→ **PROBLEM**:
From the entries that follow, copy exactly the lines beginning at the line holding "color.2.1 ++ pvHex2 color.2.2)" and continuing through the line holding "simp at this".

================

-- pv_equiv track=rewrite | github.com/ctrl-alt-d/django-aula | aula/utils/tools.py | getSoftColor
-- ===== SOURCE A (Python) =====
-- def unicode(text, codi=None):
--     return str(text)
--
-- def getSoftColor( obj ):
--     strc = unicode( obj ) + u'con mucha marcha'
--     i = 0
--     j = 77
--     for s in strc:
--         i += ( 103 * ord( s ) ) % 2001
--         j = j % 573 + i * 5
--     i = i*i
--
--     gros = 200 + i%55
--     mitja1 = 100 + j%155
--     mitja2 = 150 + (i+j)%105
--
--     color=(None,None,None)
--     if i%3 == 0:
--         if i%2 ==0:
--             color = ( gros, mitja1, mitja2 )
--         else:
--             color = ( gros, mitja2, mitja1 )
--     elif i%3 == 1:
--         if i%2 ==0:
--             color = ( mitja1, gros, mitja2 )
--         else:
--             color = ( mitja2, gros, mitja1 )
--     elif i%3 == 2:
--         if i%2 ==0:
--             color = ( mitja1, mitja2, gros )
--         else:
--             color = ( mitja2, mitja1, gros )
--
--     return u'#{0:02X}{1:02X}{2:02X}'.format( color[0], color[1], color[2] )
-- ===== SOURCE B (Python) =====
-- _PERMS = ((0, 1, 2), (1, 0, 2), (1, 2, 0), (0, 2, 1), (2, 0, 1), (2, 1, 0))
--
-- def getSoftColor(obj):
--     terms = [(103 * ord(c)) % 2001 for c in (str(obj) + u'con mucha marcha')]
--     n = len(terms)
--     t = sum(terms)
--     w = sum((n - 1 - k) * x for k, x in enumerate(terms))
--     i = t * t
--     j = (77 + 5 * w) % 573 + 5 * t
--     vals = (200 + i % 55, 100 + j % 155, 150 + (i + j) % 105)
--     p = _PERMS[3 * (i % 2) + i % 3]
--     return u'#' + ''.join(u'{0:02X}'.format(vals[k]) for k in p)
-- ===== Notes on version B (the rewrite author's own statement) =====
-- stated objective: alternative
-- what changed: A's per-character stateful recurrence j = j%573 + 5*prefix is replaced by a closed form j = (77 + 5*W) % 573 + 5*T computed from two linear aggregates (term sum T and position-weighted sum W = sum (n-1-k)*term_k), exploiting that the mod-573 residue propagates linearly; the six-branch nested if/elif is replaced by a lookup in a table of the six permutations indexed by 3*(i%2)+i%3.
import Mathlib
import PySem

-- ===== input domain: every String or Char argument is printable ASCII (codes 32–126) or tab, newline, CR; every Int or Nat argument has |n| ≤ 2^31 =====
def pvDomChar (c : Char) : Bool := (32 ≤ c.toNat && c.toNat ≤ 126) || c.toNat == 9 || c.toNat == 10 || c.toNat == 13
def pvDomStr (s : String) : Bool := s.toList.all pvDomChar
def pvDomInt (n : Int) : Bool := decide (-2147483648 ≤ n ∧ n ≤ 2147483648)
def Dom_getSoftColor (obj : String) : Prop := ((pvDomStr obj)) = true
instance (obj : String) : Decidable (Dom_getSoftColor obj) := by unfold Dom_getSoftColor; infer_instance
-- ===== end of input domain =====

-- B replaces A's per-character stateful recurrence for j by a closed form built from two
-- linear aggregates (term sum and position-weighted sum), and the six-branch permutation
-- selection by a lookup in a table of permutations (objective: alternative).

-- ===== PORT A =====
-- '{0:02X}'.format(n): exact for 0 ≤ n < 256 (all color components here lie in 100..254,
-- so the value always has exactly two hex digits and the 02 padding never fires)
def pvHex2 (n : Int) : String :=
  let digits : List Char := ['0','1','2','3','4','5','6','7','8','9','A','B','C','D','E','F']
  let m := n.toNat
  String.ofList [digits.getD (m / 16) '0', digits.getD (m % 16) '0']

def getSoftColor (obj : String) : String :=
  let strc := obj ++ "con mucha marcha"   -- unicode(obj) = str(obj) is the identity on strings
  let p := strc.toList.foldl (fun (p : Int × Int) s =>
      let i := p.1 + PySem.Int.mod (103 * (s.toNat : Int)) 2001
      (i, PySem.Int.mod p.2 573 + i * 5)) (0, 77)
  let i := p.1 * p.1
  let j := p.2
  let gros := 200 + PySem.Int.mod i 55
  let mitja1 := 100 + PySem.Int.mod j 155
  let mitja2 := 150 + PySem.Int.mod (i + j) 105
  let color : Int × Int × Int :=
    if PySem.Int.mod i 3 = 0 then
      if PySem.Int.mod i 2 = 0 then (gros, mitja1, mitja2) else (gros, mitja2, mitja1)
    else if PySem.Int.mod i 3 = 1 then
      if PySem.Int.mod i 2 = 0 then (mitja1, gros, mitja2) else (mitja2, gros, mitja1)
    else if PySem.Int.mod i 3 = 2 then
      if PySem.Int.mod i 2 = 0 then (mitja1, mitja2, gros) else (mitja2, mitja1, gros)
    else (0, 0, 0)   -- unreachable (i%3 ∈ {0,1,2}); Python's color=(None,None,None) would raise in format
  "#" ++ pvHex2 color.1 ++ pvHex2 color.2.1 ++ pvHex2 color.2.2

-- ===== PORT B =====
def pvPerms : List (Nat × Nat × Nat) :=
  [(0, 1, 2), (1, 0, 2), (1, 2, 0), (0, 2, 1), (2, 0, 1), (2, 1, 0)]

-- vals[k] for a 3-tuple (k is 0, 1 or 2 here)
def pvPick (v : Int × Int × Int) (k : Nat) : Int :=
  match k with
  | 0 => v.1
  | 1 => v.2.1
  | _ => v.2.2

def getSoftColor_alt (obj : String) : String :=
  let terms := (obj ++ "con mucha marcha").toList.map
      (fun c => PySem.Int.mod (103 * (c.toNat : Int)) 2001)
  let n := terms.length
  let t := terms.sum
  let w := ((terms.zipIdx).map (fun q => ((n : Int) - 1 - (q.2 : Int)) * q.1)).sum
  let i := t * t
  let j := PySem.Int.mod (77 + 5 * w) 573 + 5 * t
  let vals : Int × Int × Int :=
    (200 + PySem.Int.mod i 55, 100 + PySem.Int.mod j 155, 150 + PySem.Int.mod (i + j) 105)
  let p := pvPerms.getD (3 * (PySem.Int.mod i 2).toNat + (PySem.Int.mod i 3).toNat) (0, 0, 0)
  "#" ++ String.join ([p.1, p.2.1, p.2.2].map (fun k => pvHex2 (pvPick vals k)))

-- ===== PRECONDITION & SPEC =====
def Spec_getSoftColor (obj : String) (out : String) : Prop := out = getSoftColor_alt obj
instance (obj : String) (out : String) : Decidable (Spec_getSoftColor obj out) := by unfold Spec_getSoftColor; infer_instance

-- ===== CLAIM (what is proved, stated in full; the proofs are below) =====
def Claim_equal_getSoftColor : Prop := ∀ (obj : String), Dom_getSoftColor obj → Spec_getSoftColor obj (getSoftColor obj)

-- ===== LEMMAS AND PROOFS =====

-- the per-character term (proof-side abbreviation for A's fold increment)
def pvF (c : Char) : Int := PySem.Int.mod (103 * (c.toNat : Int)) 2001

-- weighted sum with weights (length-1), (length-2), …, 1, 0 (proof-side recursion)
def pvWsum : List Int → Int
  | [] => 0
  | t :: rest => (rest.length : Int) * t + pvWsum rest

-- sum of the running prefix sums (offset a) over all but the last element (proof-side recursion)
def pvPsum : List Int → Int → Int
  | [], _ => 0
  | [_], _ => 0
  | t :: u :: r, a => (a + t) + pvPsum (u :: r) (a + t)

-- B's position-weighted sum equals pvWsum plus a correction that vanishes at k=0, c=length-1
theorem pvZipIdx_wsum (l : List Int) (k : Nat) (c : Int) :
    ((l.zipIdx k).map (fun q => (c - (q.2 : Int)) * q.1)).sum
      = pvWsum l + (c - (k : Int) - ((l.length : Int) - 1)) * l.sum := by
  induction l generalizing k with
  | nil => simp [pvWsum]
  | cons t rest ih =>
    simp only [List.zipIdx_cons, List.map_cons, List.sum_cons, ih (k + 1), pvWsum,
      List.length_cons, List.sum_cons]
    push_cast
    ring

theorem pvPsum_eq (l : List Int) (a : Int) (hne : l ≠ []) :
    pvPsum l a = ((l.length : Int) - 1) * a + pvWsum l := by
  induction l generalizing a with
  | nil => simp at hne
  | cons t rest ih =>
    cases rest with
    | nil => simp [pvPsum, pvWsum]
    | cons u r =>
      simp only [pvPsum, ih _ (by simp), pvWsum, List.length_cons]
      push_cast
      ring

-- (x % 573 + y) % 573 = (x + y) % 573 for Python mod with positive divisor
theorem pvModAdd (x y : Int) :
    PySem.Int.mod (PySem.Int.mod x 573 + y) 573 = PySem.Int.mod (x + y) 573 := by
  have h : ∀ a : Int, PySem.Int.mod a 573 = a % 573 :=
    fun a => PySem.Int.mod_eq_emod_of_pos (by norm_num)
  rw [h, h, h]
  omega

-- A's fold in closed form: first component a + sum, second (j + 5*psum) % 573 + 5*(a + sum)
theorem pvFold_closed (l : List Int) (a j : Int) (hne : l ≠ []) :
    (l.foldl (fun (q : Int × Int) t => (q.1 + t, PySem.Int.mod q.2 573 + (q.1 + t) * 5)) (a, j))
      = (a + l.sum, PySem.Int.mod (j + 5 * pvPsum l a) 573 + (a + l.sum) * 5) := by
  induction l generalizing a j with
  | nil => simp at hne
  | cons t rest ih =>
    cases rest with
    | nil => simp [pvPsum]
    | cons u r =>
      rw [List.foldl_cons, ih (a + t) _ (by simp)]
      have h2 : PySem.Int.mod (PySem.Int.mod j 573 + (a + t) * 5 + 5 * pvPsum (u :: r) (a + t)) 573
          = PySem.Int.mod (j + 5 * pvPsum (t :: u :: r) a) 573 := by
        rw [add_assoc, pvModAdd]
        congr 1
        simp only [pvPsum]
        ring
      simp only [List.sum_cons, h2, Prod.mk.injEq]
      exact ⟨by ring, by ring⟩

-- the same, phrased on A's character fold
theorem pvFoldChar (l : List Char) (a j : Int) (hne : l ≠ []) :
    (l.foldl (fun (p : Int × Int) s =>
        (p.1 + PySem.Int.mod (103 * (s.toNat : Int)) 2001,
         PySem.Int.mod p.2 573 + (p.1 + PySem.Int.mod (103 * (s.toNat : Int)) 2001) * 5)) (a, j))
      = (a + (l.map pvF).sum,
         PySem.Int.mod (j + 5 * pvPsum (l.map pvF) a) 573 + (a + (l.map pvF).sum) * 5) := by
  have h := pvFold_closed (l.map pvF) a j (by simpa using hne)
  rw [List.foldl_map] at h
  exact h

-- the six branches of A equal B's permutation-table pick, for any i and j
theorem pvBranch_eq (i j : Int) :
    (let gros := 200 + PySem.Int.mod i 55
     let mitja1 := 100 + PySem.Int.mod j 155
     let mitja2 := 150 + PySem.Int.mod (i + j) 105
     let color : Int × Int × Int :=
       if PySem.Int.mod i 3 = 0 then
         if PySem.Int.mod i 2 = 0 then (gros, mitja1, mitja2) else (gros, mitja2, mitja1)
       else if PySem.Int.mod i 3 = 1 then
         if PySem.Int.mod i 2 = 0 then (mitja1, gros, mitja2) else (mitja2, gros, mitja1)
       else if PySem.Int.mod i 3 = 2 then
         if PySem.Int.mod i 2 = 0 then (mitja1, mitja2, gros) else (mitja2, mitja1, gros)
       else (0, 0, 0);
     "#" ++ pvHex2 color.1 ++ pvHex2 color.2.1 ++ pvHex2 color.2.2)
    = (let vals : Int × Int × Int :=
         (200 + PySem.Int.mod i 55, 100 + PySem.Int.mod j 155, 150 + PySem.Int.mod (i + j) 105)
       let p := pvPerms.getD (3 * (PySem.Int.mod i 2).toNat + (PySem.Int.mod i 3).toNat) (0, 0, 0)
       "#" ++ String.join ([p.1, p.2.1, p.2.2].map (fun k => pvHex2 (pvPick vals k)))) := by
  have h3 : PySem.Int.mod i 3 = 0 ∨ PySem.Int.mod i 3 = 1 ∨ PySem.Int.mod i 3 = 2 := by
    have h1 := PySem.Int.mod_nonneg i (b := 3) (by norm_num)
    have h2 := PySem.Int.mod_lt i (b := 3) (by norm_num)
    omega
  have h2 : PySem.Int.mod i 2 = 0 ∨ PySem.Int.mod i 2 = 1 := by
    have h1 := PySem.Int.mod_nonneg i (b := 2) (by norm_num)
    have h2 := PySem.Int.mod_lt i (b := 2) (by norm_num)
    omega
  rcases h3 with h3 | h3 | h3 <;> rcases h2 with h2 | h2 <;>
    simp only [h3, h2] <;>
    norm_num [pvPerms, pvPick, List.getD, String.join, String.append_assoc,
      (show Int.toNat 2 = 2 from rfl), (show Int.toNat 1 = 1 from rfl)]

-- ===== VERDICT (by name: the statement is the Claim_ definition above) =====
theorem getSoftColor_spec : Claim_equal_getSoftColor := by
  intro obj _
  unfold Spec_getSoftColor getSoftColor getSoftColor_alt
  have hne : (obj ++ "con mucha marcha").toList ≠ [] := by
    intro h
    have := congrArg List.length h
    simp at this
  obtain ⟨l, hl⟩ : ∃ l, (obj ++ "con mucha marcha").toList = l := ⟨_, rfl⟩
  rw [hl] at hne
  simp only [hl]
  rw [pvFoldChar l 0 77 hne]
  have hmapF : l.map pvF
      = l.map (fun c => PySem.Int.mod (103 * (c.toNat : Int)) 2001) := rfl
  rw [hmapF]
  set T := l.map (fun c => PySem.Int.mod (103 * (c.toNat : Int)) 2001) with hT
  have htne : T ≠ [] := by
    rw [hT]
    simpa using hne
  have hw : (T.zipIdx.map (fun q => ((T.length : Int) - 1 - (q.2 : Int)) * q.1)).sum
      = pvWsum T := by
    have h := pvZipIdx_wsum T 0 ((T.length : Int) - 1)
    simpa [sub_sub] using h
  have hp : pvPsum T 0 = pvWsum T := by
    simp [pvPsum_eq _ _ htne]
  simp only [hw, hp, zero_add]
  have hmain := pvBranch_eq (T.sum * T.sum)
      (PySem.Int.mod (77 + 5 * pvWsum T) 573 + 5 * T.sum)
  rw [show T.sum * 5 = 5 * T.sum from mul_comm _ _]
  exact hmain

================

→ **COMPLETED EXERCISE**:
     "#" ++ pvHex2 color.1 ++ pvHex2 color.2.1 ++ pvHex2 color.2.2)
    = (let vals : Int × Int × Int :=
         (200 + PySem.Int.mod i 55, 100 + PySem.Int.mod j 155, 150 + PySem.Int.mod (i + j) 105)
       let p := pvPerms.getD (3 * (PySem.Int.mod i 2).toNat + (PySem.Int.mod i 3).toNat) (0, 0, 0)
       "#" ++ String.join ([p.1, p.2.1, p.2.2].map (fun k => pvHex2 (pvPick vals k)))) := by
  have h3 : PySem.Int.mod i 3 = 0 ∨ PySem.Int.mod i 3 = 1 ∨ PySem.Int.mod i 3 = 2 := by
    have h1 := PySem.Int.mod_nonneg i (b := 3) (by norm_num)
    have h2 := PySem.Int.mod_lt i (b := 3) (by norm_num)
    omega
  have h2 : PySem.Int.mod i 2 = 0 ∨ PySem.Int.mod i 2 = 1 := by
    have h1 := PySem.Int.mod_nonneg i (b := 2) (by norm_num)
    have h2 := PySem.Int.mod_lt i (b := 2) (by norm_num)
    omega
  rcases h3 with h3 | h3 | h3 <;> rcases h2 with h2 | h2 <;>
    simp only [h3, h2] <;>
    norm_num [pvPerms, pvPick, List.getD, String.join, String.append_assoc,
      (show Int.toNat 2 = 2 from rfl), (show Int.toNat 1 = 1 from rfl)]

-- ===== VERDICT (by name: the statement is the Claim_ definition above) =====
theorem getSoftColor_spec : Claim_equal_getSoftColor := by
  intro obj _
  unfold Spec_getSoftColor getSoftColor getSoftColor_alt
  have hne : (obj ++ "con mucha marcha").toList ≠ [] := by
    intro h
    have := congrArg List.length h
    simp at this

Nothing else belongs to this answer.